+++ Record extracts +++

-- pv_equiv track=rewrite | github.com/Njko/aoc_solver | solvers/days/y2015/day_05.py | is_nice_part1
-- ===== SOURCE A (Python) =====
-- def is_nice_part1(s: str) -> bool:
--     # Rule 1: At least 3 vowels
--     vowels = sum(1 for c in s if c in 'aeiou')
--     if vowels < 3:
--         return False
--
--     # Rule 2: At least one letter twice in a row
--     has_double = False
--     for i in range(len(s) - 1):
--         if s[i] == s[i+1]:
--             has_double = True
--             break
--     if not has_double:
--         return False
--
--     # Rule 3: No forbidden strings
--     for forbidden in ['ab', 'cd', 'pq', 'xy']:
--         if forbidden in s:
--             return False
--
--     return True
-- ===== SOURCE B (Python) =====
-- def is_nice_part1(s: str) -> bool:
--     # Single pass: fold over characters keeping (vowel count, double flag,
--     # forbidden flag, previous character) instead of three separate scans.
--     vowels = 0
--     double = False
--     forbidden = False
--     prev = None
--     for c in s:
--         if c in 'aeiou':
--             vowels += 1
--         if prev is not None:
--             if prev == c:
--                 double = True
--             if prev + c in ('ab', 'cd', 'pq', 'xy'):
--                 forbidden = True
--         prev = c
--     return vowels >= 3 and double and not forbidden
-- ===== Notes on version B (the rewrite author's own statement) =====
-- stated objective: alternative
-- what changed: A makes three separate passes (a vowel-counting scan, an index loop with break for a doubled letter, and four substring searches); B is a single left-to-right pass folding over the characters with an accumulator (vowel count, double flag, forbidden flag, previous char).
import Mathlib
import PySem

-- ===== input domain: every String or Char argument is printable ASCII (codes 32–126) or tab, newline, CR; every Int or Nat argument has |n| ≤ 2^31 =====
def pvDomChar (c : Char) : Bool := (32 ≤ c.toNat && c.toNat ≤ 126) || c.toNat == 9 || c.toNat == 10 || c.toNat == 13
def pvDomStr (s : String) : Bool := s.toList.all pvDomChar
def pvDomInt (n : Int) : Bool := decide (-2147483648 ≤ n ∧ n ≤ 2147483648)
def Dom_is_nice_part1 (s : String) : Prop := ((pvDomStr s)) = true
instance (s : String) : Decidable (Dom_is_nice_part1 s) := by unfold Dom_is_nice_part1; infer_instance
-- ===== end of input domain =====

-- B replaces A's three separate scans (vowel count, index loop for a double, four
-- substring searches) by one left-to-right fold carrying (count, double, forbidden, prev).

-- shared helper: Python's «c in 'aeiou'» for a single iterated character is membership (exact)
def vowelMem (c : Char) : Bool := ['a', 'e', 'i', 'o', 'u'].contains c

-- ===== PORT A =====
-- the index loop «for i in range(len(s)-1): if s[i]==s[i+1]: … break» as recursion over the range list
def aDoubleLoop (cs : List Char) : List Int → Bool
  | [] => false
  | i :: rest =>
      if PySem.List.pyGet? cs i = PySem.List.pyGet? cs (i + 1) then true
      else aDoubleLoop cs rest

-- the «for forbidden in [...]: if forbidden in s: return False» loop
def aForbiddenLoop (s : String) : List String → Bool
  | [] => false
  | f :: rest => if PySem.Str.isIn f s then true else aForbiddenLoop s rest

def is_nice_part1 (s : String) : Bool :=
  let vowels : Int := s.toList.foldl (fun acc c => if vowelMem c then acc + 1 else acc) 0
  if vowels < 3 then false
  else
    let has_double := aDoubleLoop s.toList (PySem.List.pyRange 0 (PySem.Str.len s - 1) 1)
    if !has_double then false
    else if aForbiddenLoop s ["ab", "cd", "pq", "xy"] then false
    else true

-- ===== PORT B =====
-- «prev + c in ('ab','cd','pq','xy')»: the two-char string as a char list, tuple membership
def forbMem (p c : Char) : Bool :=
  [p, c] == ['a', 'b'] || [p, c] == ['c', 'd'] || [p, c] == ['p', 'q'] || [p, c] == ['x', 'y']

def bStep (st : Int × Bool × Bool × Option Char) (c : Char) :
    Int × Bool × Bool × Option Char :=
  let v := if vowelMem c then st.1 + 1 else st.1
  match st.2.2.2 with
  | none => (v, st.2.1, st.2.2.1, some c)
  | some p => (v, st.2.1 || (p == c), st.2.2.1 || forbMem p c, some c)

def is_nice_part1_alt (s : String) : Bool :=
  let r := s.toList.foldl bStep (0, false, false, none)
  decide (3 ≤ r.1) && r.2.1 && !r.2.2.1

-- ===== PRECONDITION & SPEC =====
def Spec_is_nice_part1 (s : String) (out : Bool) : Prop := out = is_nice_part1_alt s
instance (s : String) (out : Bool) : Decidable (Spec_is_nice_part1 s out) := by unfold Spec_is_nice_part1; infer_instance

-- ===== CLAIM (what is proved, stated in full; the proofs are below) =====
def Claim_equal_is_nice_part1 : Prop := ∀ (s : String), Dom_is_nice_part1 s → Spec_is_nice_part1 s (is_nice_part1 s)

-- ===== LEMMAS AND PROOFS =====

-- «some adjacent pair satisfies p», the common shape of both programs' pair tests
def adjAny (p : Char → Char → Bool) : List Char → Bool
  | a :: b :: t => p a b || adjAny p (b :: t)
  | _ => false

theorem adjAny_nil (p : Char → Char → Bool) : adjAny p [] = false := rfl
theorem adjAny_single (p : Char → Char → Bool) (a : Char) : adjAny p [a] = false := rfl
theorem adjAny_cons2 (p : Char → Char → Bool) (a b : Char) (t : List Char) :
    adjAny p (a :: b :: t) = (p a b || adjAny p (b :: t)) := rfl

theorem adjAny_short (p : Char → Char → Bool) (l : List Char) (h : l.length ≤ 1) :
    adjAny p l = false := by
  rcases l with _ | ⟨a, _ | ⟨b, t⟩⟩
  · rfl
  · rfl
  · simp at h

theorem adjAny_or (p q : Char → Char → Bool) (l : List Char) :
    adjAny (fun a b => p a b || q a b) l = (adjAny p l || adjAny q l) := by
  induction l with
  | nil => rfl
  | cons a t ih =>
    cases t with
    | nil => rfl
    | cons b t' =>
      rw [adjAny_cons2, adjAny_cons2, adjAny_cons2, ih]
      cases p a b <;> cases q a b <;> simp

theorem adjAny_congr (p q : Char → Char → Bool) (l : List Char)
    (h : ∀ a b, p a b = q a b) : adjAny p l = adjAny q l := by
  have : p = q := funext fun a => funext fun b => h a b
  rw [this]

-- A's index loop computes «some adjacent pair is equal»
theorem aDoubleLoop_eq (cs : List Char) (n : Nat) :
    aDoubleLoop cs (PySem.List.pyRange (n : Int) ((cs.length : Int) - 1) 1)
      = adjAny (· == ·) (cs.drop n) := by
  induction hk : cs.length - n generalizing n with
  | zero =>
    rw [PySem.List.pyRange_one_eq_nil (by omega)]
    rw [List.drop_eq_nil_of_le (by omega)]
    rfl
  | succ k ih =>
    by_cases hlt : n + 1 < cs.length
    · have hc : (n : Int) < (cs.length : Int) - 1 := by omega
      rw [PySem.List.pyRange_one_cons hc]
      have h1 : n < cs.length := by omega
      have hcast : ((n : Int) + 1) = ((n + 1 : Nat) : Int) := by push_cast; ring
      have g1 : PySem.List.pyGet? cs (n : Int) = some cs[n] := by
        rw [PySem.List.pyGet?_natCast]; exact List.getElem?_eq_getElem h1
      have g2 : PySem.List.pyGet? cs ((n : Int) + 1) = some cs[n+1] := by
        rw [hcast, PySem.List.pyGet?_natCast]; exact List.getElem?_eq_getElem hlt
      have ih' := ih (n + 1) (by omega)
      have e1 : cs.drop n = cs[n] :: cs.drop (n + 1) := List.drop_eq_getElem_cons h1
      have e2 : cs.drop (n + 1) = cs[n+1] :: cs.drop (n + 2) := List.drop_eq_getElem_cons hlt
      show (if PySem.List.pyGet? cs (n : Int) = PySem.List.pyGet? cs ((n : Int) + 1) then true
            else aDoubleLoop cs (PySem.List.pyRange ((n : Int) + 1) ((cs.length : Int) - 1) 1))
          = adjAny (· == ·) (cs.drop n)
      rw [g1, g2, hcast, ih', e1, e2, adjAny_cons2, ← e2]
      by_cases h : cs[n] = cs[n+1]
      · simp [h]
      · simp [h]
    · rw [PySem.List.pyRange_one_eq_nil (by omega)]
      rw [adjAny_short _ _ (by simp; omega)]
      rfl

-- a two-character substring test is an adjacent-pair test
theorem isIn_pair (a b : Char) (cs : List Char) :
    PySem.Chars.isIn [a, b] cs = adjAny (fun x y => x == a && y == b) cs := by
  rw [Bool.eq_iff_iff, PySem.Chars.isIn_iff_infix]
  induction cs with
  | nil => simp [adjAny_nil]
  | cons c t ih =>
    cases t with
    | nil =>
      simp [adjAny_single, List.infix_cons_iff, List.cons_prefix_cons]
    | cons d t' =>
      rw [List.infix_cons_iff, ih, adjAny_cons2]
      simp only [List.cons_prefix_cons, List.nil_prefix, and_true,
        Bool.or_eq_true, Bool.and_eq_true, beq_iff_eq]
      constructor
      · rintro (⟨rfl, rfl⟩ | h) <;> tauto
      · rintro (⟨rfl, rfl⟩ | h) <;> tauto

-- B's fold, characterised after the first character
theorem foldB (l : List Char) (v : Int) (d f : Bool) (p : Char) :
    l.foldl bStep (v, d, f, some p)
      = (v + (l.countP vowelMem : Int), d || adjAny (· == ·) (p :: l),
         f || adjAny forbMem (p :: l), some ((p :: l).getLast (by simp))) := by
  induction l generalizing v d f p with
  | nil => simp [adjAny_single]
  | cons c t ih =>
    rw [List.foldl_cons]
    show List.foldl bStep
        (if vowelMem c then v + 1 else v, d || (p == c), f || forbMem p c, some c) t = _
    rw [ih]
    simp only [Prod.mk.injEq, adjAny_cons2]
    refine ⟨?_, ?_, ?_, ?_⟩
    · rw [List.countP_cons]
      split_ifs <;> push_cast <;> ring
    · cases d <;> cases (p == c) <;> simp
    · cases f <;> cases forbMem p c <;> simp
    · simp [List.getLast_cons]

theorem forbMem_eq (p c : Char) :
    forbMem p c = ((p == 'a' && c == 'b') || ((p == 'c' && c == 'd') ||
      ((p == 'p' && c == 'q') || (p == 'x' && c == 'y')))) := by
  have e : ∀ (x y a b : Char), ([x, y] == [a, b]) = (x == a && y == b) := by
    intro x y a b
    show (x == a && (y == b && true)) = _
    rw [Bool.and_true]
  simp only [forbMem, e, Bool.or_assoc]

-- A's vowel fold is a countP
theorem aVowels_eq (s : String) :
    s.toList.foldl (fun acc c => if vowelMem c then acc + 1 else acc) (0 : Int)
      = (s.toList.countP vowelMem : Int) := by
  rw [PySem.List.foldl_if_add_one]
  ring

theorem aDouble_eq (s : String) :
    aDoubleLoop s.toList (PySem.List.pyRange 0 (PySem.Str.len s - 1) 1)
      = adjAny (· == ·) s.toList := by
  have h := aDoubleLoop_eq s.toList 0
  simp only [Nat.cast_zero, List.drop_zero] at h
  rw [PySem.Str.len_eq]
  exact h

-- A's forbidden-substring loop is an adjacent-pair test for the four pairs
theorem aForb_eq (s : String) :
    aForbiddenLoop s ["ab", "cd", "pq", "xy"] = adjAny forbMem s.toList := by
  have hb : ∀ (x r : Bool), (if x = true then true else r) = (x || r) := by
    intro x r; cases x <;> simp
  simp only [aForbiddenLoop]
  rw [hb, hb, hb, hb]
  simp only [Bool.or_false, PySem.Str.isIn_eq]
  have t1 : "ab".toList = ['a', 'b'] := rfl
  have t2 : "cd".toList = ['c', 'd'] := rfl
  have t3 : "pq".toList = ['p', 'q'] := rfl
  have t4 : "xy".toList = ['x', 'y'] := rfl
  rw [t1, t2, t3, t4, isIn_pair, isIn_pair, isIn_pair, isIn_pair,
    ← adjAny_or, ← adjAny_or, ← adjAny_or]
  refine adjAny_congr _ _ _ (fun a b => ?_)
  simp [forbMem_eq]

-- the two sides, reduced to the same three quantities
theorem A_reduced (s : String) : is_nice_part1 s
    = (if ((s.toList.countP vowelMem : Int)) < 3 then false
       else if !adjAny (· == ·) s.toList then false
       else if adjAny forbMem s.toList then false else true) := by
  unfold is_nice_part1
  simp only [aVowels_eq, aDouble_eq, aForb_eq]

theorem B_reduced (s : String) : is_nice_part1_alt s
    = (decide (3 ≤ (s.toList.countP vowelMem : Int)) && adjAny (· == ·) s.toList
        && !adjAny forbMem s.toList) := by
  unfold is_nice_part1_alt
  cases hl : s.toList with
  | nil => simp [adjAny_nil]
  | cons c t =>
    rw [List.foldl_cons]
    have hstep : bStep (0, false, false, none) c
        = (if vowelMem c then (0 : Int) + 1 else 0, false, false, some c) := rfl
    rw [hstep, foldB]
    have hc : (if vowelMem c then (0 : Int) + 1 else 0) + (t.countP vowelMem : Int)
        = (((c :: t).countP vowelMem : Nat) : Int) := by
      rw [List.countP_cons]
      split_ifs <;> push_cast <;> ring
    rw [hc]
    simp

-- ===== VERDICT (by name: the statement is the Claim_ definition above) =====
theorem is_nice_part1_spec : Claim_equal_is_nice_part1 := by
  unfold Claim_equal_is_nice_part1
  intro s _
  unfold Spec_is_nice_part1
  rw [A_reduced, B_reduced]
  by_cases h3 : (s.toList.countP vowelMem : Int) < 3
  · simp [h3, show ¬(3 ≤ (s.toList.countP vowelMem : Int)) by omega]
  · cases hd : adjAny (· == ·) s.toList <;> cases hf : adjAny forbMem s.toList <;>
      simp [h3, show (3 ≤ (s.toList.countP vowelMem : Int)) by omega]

+++

*Task prompt*: From the listing above, the lines starting with the one that has "instance (s : String) : Decidable" and running through the one that has "if !has_double then false" should be copied exactly, ends included.

*Exercise response*:
instance (s : String) : Decidable (Dom_is_nice_part1 s) := by unfold Dom_is_nice_part1; infer_instance
-- ===== end of input domain =====

-- B replaces A's three separate scans (vowel count, index loop for a double, four
-- substring searches) by one left-to-right fold carrying (count, double, forbidden, prev).

-- shared helper: Python's «c in 'aeiou'» for a single iterated character is membership (exact)
def vowelMem (c : Char) : Bool := ['a', 'e', 'i', 'o', 'u'].contains c

-- ===== PORT A =====
-- the index loop «for i in range(len(s)-1): if s[i]==s[i+1]: … break» as recursion over the range list
def aDoubleLoop (cs : List Char) : List Int → Bool
  | [] => false
  | i :: rest =>
      if PySem.List.pyGet? cs i = PySem.List.pyGet? cs (i + 1) then true
      else aDoubleLoop cs rest

-- the «for forbidden in [...]: if forbidden in s: return False» loop
def aForbiddenLoop (s : String) : List String → Bool
  | [] => false
  | f :: rest => if PySem.Str.isIn f s then true else aForbiddenLoop s rest

def is_nice_part1 (s : String) : Bool :=
  let vowels : Int := s.toList.foldl (fun acc c => if vowelMem c then acc + 1 else acc) 0
  if vowels < 3 then false
  else
    let has_double := aDoubleLoop s.toList (PySem.List.pyRange 0 (PySem.Str.len s - 1) 1)
    if !has_double then false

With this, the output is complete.